__What to do__. Search the entries for the word "alternative". Copy each line in which it is found.

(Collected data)
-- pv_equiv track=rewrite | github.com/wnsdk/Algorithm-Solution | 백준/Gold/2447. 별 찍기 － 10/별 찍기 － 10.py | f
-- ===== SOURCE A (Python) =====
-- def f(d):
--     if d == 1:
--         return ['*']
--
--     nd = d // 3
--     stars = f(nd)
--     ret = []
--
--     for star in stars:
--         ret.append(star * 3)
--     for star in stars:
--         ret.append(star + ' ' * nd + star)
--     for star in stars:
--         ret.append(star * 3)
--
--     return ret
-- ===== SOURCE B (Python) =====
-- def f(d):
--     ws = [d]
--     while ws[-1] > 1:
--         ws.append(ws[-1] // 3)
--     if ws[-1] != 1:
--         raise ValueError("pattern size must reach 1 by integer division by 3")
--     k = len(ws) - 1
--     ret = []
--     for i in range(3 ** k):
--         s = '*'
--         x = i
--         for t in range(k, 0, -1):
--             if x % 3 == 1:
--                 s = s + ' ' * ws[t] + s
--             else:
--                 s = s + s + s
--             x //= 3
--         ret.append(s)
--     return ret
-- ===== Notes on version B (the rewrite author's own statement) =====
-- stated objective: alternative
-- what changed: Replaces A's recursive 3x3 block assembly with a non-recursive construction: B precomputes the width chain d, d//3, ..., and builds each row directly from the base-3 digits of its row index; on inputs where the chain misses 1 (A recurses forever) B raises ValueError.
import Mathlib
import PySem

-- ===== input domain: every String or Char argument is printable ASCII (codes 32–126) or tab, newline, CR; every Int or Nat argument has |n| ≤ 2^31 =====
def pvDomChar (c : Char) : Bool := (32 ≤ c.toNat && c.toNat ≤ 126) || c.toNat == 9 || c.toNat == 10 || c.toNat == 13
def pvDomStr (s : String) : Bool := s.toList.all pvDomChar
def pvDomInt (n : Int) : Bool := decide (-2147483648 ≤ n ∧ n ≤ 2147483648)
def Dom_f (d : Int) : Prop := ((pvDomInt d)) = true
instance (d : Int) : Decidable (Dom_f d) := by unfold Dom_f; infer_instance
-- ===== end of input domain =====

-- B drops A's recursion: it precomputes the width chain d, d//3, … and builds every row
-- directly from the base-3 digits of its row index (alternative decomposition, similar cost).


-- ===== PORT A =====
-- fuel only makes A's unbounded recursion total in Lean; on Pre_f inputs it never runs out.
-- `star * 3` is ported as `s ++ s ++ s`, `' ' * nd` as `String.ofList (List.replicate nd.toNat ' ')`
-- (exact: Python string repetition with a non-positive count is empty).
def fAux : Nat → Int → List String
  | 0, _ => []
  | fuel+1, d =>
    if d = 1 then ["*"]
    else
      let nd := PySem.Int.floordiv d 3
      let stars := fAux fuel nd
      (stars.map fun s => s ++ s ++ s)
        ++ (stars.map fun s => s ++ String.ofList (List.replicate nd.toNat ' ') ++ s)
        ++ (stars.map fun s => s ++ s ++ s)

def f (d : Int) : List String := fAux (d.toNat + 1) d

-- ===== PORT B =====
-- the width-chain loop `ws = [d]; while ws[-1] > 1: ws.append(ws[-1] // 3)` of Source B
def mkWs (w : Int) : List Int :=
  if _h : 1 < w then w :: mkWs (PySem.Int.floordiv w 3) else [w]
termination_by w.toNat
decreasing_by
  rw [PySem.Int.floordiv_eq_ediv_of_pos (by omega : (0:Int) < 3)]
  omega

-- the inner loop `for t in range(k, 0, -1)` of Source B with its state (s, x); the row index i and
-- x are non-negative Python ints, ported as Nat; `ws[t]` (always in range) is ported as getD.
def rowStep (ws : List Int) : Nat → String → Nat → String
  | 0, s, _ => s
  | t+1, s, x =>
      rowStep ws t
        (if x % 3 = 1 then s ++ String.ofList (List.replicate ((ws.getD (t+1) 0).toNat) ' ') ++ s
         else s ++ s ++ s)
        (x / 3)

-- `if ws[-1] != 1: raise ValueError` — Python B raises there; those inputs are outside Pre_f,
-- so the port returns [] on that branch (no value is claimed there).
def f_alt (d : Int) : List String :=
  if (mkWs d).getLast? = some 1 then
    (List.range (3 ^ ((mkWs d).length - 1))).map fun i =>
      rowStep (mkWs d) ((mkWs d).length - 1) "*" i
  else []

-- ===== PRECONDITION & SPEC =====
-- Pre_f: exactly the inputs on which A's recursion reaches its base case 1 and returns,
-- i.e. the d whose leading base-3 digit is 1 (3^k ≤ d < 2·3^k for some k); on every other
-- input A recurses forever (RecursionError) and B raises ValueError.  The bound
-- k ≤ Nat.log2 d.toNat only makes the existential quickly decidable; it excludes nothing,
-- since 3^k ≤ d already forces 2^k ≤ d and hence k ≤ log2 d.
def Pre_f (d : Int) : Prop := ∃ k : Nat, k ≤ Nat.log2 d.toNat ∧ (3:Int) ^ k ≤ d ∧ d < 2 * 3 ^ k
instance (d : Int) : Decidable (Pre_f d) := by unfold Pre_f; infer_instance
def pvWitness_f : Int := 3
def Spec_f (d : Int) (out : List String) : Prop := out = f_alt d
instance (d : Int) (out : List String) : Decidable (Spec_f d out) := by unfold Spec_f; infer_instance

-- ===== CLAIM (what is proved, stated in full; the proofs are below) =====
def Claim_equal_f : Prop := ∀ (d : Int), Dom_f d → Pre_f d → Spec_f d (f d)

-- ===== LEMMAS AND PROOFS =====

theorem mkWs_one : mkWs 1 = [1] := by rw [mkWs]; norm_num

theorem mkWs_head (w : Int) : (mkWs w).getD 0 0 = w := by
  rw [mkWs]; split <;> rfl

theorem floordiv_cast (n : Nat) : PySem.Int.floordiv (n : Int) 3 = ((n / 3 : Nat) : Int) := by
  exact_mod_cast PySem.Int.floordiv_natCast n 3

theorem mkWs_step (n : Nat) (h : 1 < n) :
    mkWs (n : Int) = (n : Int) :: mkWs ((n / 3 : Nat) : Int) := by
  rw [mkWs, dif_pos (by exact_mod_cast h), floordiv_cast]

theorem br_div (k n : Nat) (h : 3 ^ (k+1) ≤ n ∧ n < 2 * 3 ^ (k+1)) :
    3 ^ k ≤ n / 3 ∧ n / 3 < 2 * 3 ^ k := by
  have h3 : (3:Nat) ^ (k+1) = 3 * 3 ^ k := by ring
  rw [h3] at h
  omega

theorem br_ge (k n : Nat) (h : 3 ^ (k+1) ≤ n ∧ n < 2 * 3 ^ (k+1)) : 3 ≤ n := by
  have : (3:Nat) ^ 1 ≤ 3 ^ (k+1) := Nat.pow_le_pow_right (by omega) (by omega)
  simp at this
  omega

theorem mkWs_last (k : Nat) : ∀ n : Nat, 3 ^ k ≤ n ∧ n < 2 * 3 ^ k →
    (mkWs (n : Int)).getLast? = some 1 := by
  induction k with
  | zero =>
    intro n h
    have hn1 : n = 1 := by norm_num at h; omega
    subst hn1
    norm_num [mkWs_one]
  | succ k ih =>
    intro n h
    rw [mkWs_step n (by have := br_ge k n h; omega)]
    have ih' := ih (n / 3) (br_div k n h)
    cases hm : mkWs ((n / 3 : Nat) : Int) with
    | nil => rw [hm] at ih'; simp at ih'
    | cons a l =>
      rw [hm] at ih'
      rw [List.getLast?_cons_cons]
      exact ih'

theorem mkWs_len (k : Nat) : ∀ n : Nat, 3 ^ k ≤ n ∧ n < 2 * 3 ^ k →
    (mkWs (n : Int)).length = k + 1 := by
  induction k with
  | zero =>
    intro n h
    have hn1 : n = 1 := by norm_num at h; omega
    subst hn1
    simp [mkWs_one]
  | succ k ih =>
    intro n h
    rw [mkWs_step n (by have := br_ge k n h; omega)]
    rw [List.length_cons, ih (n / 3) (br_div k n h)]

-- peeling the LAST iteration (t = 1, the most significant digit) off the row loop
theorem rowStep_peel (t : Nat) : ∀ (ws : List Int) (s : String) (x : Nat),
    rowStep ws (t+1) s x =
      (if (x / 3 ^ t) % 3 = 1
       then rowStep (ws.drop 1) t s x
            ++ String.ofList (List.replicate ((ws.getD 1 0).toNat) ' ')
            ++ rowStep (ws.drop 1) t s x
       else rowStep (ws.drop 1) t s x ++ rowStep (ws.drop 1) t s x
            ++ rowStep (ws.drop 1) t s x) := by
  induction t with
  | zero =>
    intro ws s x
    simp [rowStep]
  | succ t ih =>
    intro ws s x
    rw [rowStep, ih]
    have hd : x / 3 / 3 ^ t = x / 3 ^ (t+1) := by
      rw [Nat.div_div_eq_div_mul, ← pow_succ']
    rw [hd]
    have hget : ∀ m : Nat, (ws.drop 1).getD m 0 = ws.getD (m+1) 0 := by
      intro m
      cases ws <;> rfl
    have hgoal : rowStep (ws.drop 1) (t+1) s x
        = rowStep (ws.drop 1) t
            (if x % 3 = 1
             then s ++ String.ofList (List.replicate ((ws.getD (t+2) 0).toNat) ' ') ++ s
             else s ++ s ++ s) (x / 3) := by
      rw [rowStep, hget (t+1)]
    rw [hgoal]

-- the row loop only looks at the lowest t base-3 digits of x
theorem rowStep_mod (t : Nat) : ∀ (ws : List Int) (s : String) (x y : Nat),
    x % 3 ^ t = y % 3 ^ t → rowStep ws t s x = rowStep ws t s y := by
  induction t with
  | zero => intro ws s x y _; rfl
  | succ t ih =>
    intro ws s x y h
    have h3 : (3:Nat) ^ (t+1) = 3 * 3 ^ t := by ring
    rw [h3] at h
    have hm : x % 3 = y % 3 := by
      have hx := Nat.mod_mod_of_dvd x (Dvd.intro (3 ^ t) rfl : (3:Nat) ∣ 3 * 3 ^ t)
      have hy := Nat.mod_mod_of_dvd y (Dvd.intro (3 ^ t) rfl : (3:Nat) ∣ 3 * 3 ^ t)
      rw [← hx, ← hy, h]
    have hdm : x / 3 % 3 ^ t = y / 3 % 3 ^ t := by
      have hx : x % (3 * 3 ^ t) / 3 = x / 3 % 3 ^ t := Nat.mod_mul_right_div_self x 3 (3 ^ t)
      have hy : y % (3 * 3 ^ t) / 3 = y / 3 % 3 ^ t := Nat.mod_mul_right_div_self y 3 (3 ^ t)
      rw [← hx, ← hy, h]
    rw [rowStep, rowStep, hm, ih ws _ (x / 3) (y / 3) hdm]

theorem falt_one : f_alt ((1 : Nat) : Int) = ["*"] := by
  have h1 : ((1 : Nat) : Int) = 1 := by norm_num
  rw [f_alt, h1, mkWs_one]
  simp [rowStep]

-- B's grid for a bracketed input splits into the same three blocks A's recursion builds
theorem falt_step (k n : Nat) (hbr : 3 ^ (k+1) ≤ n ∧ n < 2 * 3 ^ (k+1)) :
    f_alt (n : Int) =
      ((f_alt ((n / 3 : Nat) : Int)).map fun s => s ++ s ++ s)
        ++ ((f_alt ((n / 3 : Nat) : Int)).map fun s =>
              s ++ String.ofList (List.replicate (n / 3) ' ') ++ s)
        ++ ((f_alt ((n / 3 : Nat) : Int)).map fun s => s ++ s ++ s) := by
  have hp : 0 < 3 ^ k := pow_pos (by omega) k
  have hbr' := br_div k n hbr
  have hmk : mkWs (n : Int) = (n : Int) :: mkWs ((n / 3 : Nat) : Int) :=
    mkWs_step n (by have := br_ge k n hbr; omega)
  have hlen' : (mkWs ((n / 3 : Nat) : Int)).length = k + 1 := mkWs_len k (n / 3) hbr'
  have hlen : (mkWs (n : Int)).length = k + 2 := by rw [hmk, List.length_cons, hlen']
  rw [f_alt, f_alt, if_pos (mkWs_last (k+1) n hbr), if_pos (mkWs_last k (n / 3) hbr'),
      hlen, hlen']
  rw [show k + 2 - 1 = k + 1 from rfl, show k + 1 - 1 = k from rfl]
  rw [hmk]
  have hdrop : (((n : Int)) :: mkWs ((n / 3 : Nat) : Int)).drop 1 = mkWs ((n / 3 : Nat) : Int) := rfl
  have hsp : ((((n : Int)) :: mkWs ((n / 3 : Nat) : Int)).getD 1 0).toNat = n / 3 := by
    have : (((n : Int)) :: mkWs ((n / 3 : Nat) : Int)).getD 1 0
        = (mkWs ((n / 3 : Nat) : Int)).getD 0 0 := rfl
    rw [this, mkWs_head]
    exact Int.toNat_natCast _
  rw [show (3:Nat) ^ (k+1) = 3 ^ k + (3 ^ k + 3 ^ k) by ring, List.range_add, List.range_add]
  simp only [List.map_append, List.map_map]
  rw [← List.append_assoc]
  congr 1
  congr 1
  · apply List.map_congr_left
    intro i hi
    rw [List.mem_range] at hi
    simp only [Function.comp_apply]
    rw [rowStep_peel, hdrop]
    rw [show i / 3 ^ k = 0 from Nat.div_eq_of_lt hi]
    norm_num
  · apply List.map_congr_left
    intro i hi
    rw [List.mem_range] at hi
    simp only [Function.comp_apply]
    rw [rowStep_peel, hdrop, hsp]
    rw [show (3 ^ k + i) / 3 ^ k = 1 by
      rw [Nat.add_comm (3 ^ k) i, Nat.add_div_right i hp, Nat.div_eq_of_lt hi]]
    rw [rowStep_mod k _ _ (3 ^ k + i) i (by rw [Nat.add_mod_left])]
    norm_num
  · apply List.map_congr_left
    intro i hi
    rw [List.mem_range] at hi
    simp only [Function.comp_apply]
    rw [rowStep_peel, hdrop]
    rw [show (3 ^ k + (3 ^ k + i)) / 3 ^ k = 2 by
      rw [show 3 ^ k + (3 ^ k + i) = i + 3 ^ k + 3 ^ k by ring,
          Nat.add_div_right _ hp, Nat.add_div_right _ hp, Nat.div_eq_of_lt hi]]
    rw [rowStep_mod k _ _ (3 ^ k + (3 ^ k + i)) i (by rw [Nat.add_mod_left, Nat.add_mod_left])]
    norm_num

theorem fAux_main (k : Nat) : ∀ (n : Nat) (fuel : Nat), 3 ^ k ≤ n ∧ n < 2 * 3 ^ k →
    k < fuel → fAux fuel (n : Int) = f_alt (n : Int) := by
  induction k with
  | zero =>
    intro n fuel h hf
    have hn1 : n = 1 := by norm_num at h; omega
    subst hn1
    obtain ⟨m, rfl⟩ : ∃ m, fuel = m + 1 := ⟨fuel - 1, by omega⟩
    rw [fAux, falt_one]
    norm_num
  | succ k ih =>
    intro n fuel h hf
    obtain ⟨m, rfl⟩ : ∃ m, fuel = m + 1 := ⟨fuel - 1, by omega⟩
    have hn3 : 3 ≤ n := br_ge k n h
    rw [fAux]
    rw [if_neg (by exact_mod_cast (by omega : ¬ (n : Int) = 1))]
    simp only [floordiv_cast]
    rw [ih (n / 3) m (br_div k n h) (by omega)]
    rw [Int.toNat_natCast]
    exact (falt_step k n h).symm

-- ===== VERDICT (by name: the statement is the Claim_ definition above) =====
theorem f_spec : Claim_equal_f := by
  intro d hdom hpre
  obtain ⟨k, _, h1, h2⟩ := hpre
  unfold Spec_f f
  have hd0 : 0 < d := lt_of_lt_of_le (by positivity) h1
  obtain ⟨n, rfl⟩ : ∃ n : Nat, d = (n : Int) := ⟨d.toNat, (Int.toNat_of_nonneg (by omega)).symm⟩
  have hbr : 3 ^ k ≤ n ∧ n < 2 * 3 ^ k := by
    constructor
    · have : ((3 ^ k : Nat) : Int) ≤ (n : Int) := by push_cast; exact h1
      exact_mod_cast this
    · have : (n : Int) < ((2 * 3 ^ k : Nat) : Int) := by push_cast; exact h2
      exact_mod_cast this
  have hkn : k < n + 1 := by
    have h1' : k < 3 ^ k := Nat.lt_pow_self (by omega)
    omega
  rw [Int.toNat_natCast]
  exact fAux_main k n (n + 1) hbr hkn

__Solved exercise__.
-- stated objective: alternative
-- directly from the base-3 digits of its row index (alternative decomposition, similar cost).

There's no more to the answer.